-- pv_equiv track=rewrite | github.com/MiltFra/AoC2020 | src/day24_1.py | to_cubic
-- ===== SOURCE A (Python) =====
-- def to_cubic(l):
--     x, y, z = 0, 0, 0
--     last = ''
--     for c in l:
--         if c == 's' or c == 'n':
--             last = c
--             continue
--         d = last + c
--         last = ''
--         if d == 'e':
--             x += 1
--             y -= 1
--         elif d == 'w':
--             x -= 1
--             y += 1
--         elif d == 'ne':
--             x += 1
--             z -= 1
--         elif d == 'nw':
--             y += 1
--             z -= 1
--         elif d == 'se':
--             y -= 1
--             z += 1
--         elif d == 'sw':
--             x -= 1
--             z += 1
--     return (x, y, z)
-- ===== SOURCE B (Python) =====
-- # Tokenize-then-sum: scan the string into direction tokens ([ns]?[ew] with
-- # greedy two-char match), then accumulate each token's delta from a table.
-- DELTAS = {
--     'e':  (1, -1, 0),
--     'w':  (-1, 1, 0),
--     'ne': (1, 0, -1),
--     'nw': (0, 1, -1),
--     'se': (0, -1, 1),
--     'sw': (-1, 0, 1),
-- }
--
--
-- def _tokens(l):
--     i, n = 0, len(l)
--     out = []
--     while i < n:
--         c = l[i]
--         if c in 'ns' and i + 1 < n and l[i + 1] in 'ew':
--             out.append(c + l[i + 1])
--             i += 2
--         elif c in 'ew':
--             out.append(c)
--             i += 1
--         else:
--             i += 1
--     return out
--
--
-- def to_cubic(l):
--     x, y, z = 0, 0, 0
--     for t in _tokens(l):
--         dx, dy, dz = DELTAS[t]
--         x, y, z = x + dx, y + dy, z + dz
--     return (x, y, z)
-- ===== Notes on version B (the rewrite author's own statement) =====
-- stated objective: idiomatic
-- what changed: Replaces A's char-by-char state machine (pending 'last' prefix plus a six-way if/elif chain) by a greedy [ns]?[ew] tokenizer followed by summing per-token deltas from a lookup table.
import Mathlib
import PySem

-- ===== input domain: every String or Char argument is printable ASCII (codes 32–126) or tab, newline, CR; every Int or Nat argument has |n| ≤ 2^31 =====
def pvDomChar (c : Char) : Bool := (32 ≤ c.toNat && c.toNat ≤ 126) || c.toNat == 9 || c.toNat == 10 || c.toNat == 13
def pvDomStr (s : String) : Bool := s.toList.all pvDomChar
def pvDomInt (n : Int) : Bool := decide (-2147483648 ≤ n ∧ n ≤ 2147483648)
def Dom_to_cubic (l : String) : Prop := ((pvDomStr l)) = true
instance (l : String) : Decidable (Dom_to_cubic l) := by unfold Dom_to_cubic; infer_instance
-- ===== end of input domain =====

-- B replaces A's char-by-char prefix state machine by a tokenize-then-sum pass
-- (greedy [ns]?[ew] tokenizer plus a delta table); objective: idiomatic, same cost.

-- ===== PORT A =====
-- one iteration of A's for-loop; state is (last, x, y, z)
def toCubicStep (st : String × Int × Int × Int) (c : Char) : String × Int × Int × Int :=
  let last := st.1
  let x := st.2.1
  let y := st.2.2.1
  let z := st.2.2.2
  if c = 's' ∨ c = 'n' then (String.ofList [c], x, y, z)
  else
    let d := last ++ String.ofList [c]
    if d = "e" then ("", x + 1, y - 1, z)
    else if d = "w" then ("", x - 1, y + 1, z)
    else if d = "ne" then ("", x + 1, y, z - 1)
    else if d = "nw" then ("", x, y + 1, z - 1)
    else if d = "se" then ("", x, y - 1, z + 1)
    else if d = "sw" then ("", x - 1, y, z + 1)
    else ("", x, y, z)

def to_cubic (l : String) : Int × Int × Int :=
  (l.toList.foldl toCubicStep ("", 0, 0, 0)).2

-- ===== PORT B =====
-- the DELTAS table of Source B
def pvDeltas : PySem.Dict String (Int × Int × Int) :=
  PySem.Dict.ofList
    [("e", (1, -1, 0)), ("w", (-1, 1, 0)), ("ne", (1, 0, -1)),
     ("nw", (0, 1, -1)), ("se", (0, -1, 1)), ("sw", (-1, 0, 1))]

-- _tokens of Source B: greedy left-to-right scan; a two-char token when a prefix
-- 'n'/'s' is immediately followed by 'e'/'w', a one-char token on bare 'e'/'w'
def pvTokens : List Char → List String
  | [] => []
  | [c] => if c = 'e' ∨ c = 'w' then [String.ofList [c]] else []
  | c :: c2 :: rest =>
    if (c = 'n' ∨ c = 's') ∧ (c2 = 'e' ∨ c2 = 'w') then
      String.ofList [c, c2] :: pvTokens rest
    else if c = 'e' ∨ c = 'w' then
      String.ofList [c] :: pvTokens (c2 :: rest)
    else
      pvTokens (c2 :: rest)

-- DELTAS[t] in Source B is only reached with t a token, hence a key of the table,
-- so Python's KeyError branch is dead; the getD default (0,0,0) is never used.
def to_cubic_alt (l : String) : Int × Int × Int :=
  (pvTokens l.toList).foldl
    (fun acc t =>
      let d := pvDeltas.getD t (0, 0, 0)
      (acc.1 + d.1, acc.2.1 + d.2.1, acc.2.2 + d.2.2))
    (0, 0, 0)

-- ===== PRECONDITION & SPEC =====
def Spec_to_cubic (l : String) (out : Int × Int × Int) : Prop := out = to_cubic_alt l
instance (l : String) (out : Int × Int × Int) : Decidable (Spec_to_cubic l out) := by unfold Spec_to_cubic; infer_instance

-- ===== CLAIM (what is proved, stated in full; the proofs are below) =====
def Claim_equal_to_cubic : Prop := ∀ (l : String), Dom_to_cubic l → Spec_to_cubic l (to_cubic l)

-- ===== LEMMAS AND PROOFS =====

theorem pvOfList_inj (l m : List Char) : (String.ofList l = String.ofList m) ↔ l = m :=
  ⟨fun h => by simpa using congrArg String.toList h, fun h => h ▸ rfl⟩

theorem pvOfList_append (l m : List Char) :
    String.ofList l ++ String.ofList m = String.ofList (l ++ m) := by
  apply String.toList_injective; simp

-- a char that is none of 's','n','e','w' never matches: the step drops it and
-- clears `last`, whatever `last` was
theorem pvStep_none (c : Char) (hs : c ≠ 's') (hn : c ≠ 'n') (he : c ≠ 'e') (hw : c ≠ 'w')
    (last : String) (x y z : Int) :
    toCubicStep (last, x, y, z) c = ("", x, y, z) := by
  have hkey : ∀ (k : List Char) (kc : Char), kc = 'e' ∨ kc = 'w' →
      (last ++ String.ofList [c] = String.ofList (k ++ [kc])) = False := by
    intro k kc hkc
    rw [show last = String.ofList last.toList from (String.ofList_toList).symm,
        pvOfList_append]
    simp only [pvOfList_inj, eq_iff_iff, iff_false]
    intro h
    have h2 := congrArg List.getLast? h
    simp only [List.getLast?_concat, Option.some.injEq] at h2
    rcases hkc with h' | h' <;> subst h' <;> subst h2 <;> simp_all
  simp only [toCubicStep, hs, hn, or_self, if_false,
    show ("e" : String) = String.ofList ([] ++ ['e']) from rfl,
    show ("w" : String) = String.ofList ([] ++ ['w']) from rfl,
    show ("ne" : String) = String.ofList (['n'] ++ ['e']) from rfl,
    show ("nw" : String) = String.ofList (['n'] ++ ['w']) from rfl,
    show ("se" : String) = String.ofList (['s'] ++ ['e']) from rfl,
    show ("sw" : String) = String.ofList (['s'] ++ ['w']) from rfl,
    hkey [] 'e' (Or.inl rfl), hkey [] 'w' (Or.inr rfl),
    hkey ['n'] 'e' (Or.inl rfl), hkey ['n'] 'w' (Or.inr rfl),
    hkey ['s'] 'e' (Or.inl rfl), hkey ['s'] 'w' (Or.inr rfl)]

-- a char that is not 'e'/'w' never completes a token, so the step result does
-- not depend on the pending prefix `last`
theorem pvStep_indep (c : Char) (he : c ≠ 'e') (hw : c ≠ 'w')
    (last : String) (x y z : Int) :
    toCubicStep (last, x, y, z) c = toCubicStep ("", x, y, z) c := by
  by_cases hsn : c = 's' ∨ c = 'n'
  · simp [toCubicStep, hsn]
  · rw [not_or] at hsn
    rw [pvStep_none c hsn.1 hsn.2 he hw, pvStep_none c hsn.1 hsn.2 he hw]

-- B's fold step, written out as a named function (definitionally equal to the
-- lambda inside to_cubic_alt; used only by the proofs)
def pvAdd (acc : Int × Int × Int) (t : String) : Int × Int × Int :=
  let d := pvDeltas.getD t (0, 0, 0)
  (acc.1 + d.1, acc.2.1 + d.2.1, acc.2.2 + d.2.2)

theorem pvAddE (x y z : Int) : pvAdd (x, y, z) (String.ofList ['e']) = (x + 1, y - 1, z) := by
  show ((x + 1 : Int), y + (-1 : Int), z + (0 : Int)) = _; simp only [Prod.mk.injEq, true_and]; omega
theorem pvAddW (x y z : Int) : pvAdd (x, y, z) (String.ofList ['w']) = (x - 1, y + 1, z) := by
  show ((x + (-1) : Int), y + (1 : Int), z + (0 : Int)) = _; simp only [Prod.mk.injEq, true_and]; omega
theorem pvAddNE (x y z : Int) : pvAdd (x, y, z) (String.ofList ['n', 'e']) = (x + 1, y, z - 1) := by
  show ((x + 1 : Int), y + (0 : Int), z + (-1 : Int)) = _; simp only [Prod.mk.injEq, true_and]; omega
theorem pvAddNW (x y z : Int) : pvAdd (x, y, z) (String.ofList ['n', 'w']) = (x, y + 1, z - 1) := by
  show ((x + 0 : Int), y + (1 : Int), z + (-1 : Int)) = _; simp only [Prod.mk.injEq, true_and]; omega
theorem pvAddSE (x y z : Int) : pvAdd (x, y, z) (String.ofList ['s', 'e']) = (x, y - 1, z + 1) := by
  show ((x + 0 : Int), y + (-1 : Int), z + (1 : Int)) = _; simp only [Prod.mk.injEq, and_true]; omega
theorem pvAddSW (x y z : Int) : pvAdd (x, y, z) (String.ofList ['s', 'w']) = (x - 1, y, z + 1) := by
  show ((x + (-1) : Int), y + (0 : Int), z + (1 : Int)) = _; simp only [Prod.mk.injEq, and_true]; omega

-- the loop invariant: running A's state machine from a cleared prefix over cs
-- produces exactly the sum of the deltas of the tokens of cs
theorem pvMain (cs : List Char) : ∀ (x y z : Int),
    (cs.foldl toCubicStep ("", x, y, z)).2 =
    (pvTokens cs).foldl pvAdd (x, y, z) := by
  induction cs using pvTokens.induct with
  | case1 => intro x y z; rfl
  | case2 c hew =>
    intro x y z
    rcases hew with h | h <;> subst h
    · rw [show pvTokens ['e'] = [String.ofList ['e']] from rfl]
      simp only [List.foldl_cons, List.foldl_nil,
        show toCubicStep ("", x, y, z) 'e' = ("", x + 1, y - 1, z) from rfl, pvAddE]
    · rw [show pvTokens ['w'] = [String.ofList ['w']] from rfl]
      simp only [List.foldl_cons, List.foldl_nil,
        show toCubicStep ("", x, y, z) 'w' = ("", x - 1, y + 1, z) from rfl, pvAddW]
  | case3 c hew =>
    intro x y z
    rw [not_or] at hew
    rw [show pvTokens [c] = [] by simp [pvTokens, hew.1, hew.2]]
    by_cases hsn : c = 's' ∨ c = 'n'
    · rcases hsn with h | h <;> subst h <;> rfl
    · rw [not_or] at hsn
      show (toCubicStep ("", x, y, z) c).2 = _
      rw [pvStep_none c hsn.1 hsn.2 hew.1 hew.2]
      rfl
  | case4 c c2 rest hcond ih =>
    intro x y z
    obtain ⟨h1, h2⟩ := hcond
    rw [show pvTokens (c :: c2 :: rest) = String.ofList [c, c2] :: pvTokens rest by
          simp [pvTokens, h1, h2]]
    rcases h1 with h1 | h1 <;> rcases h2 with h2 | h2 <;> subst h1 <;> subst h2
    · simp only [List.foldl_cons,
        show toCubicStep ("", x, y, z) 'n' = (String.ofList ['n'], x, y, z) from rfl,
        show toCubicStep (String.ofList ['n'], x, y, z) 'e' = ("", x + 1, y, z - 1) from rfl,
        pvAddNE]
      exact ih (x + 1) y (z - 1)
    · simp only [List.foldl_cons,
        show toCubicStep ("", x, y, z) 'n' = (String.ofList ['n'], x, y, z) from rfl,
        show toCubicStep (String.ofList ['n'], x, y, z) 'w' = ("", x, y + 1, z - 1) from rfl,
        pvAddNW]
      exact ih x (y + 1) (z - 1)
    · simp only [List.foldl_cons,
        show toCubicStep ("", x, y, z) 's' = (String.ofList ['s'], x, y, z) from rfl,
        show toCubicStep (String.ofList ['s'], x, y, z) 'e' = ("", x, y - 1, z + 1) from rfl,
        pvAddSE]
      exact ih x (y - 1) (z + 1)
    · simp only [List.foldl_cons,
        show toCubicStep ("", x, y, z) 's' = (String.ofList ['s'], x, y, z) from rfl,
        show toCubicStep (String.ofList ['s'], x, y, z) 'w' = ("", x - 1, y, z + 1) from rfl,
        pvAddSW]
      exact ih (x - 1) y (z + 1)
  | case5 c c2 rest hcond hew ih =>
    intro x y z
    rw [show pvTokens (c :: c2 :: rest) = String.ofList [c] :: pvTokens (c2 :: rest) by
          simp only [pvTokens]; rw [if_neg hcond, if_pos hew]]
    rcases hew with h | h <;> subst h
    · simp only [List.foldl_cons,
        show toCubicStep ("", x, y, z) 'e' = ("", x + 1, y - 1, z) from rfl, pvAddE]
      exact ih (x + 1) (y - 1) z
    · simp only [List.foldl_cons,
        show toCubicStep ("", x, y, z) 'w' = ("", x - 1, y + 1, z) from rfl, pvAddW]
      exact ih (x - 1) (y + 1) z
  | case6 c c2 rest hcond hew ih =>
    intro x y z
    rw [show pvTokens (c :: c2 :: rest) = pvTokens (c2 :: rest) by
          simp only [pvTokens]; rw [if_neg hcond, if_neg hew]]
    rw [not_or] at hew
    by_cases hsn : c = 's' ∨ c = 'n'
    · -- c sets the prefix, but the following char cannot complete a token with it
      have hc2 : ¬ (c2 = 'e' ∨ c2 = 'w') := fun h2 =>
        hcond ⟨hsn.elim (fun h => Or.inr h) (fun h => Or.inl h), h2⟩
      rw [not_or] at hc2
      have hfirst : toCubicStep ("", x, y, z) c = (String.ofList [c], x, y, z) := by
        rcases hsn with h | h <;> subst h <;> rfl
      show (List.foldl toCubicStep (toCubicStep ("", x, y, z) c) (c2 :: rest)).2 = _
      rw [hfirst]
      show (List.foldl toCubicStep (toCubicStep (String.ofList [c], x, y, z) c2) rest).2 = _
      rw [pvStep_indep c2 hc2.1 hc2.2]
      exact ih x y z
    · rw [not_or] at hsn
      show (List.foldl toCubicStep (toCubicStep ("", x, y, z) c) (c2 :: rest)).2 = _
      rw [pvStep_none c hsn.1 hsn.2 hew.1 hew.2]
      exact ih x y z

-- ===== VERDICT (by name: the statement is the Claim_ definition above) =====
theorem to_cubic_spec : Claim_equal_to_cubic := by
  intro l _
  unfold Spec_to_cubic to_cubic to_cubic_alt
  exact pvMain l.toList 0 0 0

....

TASK DESCRIPTION: With the line holding "theorem pvAddSE (x" as the first and the line holding "theorem pvAddSW (x" as the last, set down that range of the entries above exactly, and nothing else.

RESPONSE BOX:
theorem pvAddSE (x y z : Int) : pvAdd (x, y, z) (String.ofList ['s', 'e']) = (x, y - 1, z + 1) := by
  show ((x + 0 : Int), y + (-1 : Int), z + (1 : Int)) = _; simp only [Prod.mk.injEq, and_true]; omega
theorem pvAddSW (x y z : Int) : pvAdd (x, y, z) (String.ofList ['s', 'w']) = (x - 1, y, z + 1) := by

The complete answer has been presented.